DirecTV's stake is more direct - as a satellite TV provider, it pays Nexstar fees to carry local stations, and a bigger Nexstar means more leverage at the negotiating table.
Nexstar's Three-Front Plan
On the company's earnings call Thursday, CEO Perry Sook laid out a three-front legal plan.
First, Nexstar appealed the preliminary injunction to the Ninth Circuit Court of Appeals. Second, there's a trial coming in California federal court.
A separate challenge to the FCC's approval is also pending in the D.C. Circuit, with responses due May 11.
The company brought in antitrust lawyer Beth Wilkinson to handle the cases, and Sook told analysts: "We believe we will prevail on the merits of this case."

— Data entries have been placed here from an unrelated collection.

-- ===== PORT B =====
-- CATEGORIAS (module-level constant of Source B)
def pvCategorias : List String :=
  ["Total de Consultas de la Unidad",
   "Consultas de Medicina Familiar",
   "Consultas de M.F. fin de semana",
   "Consultas Aten 1ra. Vez",
   "Consultas de M.F. Subsecuentes",
   "ESTOMATOLOGIA",
   "SALUD EN EL TRABAJO",
   "ATENCION MEDICA CONTINUA - URGENCIAS",
   "CENTRO DE ATENCION A LA DIABETES EN EL IMSS (CADIMSS)",
   "PLANIFICACION FAMILIAR",
   "NUTRICION Y DIETETICA",
   "TRABAJO SOCIAL",
   "MEDICINA PREVENTIVA",
   "ENFERMERA ESPECIALISTA EN MEDICINA FAMILIAR"]

def recalcular_resumen_anual_alt (datos_historicos : List (String × List (String × List (String × List (String × Int))))) : List (String × Int) :=
  -- periodos = list(datos_historicos["periodos"].values())
  let periodos := PySem.Dict.values (PySem.Dict.mk (((PySem.Dict.mk datos_historicos).get? "periodos").getD []))
  -- {cat: sum(p["resumen_periodo"].get(cat, 0) for p in periodos if "resumen_periodo" in p) for cat in CATEGORIAS}
  pvCategorias.map (fun cat =>
    (cat, periodos.foldl (fun s p =>
      if PySem.Dict.contains (PySem.Dict.mk p) "resumen_periodo" then
        s + PySem.Dict.getD (PySem.Dict.mk (((PySem.Dict.mk p).get? "resumen_periodo").getD [])) cat 0
      else s) 0))

-- ===== PRECONDITION & SPEC =====
-- Pre_ excludes (a) inputs missing the "periodos" key, on which A raises KeyError, and (b) association
-- lists whose inner "resumen_periodo" value carries duplicate category keys — such inputs do not
-- correspond to any Python dict (Python dicts cannot hold duplicate keys), so A never sees them.
def Pre_recalcular_resumen_anual (datos_historicos : List (String × List (String × List (String × List (String × Int))))) : Prop :=
  "periodos" ∈ datos_historicos.map Prod.fst ∧
  ∀ p ∈ datos_historicos, ∀ pd ∈ p.2, ∀ e ∈ pd.2,
    e.1 = "resumen_periodo" → (e.2.map Prod.fst).Nodup

instance (datos_historicos : List (String × List (String × List (String × List (String × Int))))) : Decidable (Pre_recalcular_resumen_anual datos_historicos) := by
  unfold Pre_recalcular_resumen_anual; infer_instance

def pvWitness_recalcular_resumen_anual : (List (String × List (String × List (String × List (String × Int))))) :=
  [("periodos", [("2024-01", [("resumen_periodo", [("TRABAJO SOCIAL", 3), ("ESTOMATOLOGIA", 2)])]),
                 ("2024-02", [("otro", [])])])]

def Spec_recalcular_resumen_anual (datos_historicos : List (String × List (String × List (String × List (String × Int))))) (out : List (String × Int)) : Prop := out = recalcular_resumen_anual_alt datos_historicos
instance (datos_historicos : List (String × List (String × List (String × List (String × Int))))) (out : List (String × Int)) : Decidable (Spec_recalcular_resumen_anual datos_historicos out) := by unfold Spec_recalcular_resumen_anual; infer_instance

-- ===== CLAIM (what is proved, stated in full; the proofs are below) =====
def Claim_equal_recalcular_resumen_anual : Prop := ∀ (datos_historicos : List (String × List (String × List (String × List (String × Int))))), Dom_recalcular_resumen_anual datos_historicos → Pre_recalcular_resumen_anual datos_historicos → Spec_recalcular_resumen_anual datos_historicos (recalcular_resumen_anual datos_historicos)

-- ===== LEMMAS AND PROOFS =====

def pvContrib (c : String) : List (String × Int) → Int
  | [] => 0
  | (k, v) :: t => (if k = c then v else 0) + pvContrib c t

lemma pvContrib_of_not_mem (c : String) (l : List (String × Int)) (h : c ∉ l.map Prod.fst) :
    pvContrib c l = 0 := by
  induction l with
  | nil => rfl
  | cons kv t ih =>
    obtain ⟨k, v⟩ := kv
    simp only [List.map_cons, List.mem_cons, not_or] at h
    simp [pvContrib, Ne.symm h.1, ih h.2]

What's At Stake For Nexstar's Business
If the courts force a divestiture, Nexstar has to either sell Tegna stations or unwind the deal entirely. That's a major operational headache for a company that just paid $6.2 billion in cash.
The financial impact is already showing up - Sook skipped Nexstar's usual long-term earnings forecast on the call, citing the legal limbo as the reason.
What To Watch
Sook described the legal map as a "complete laundry list of all threatened and pending litigation," with three courts and a regulator now weighing the future of a deal that's already closed.
If Nexstar wins, it controls 80% of US TV households. If it loses, the company has to figure out how to undo a deal it already paid for.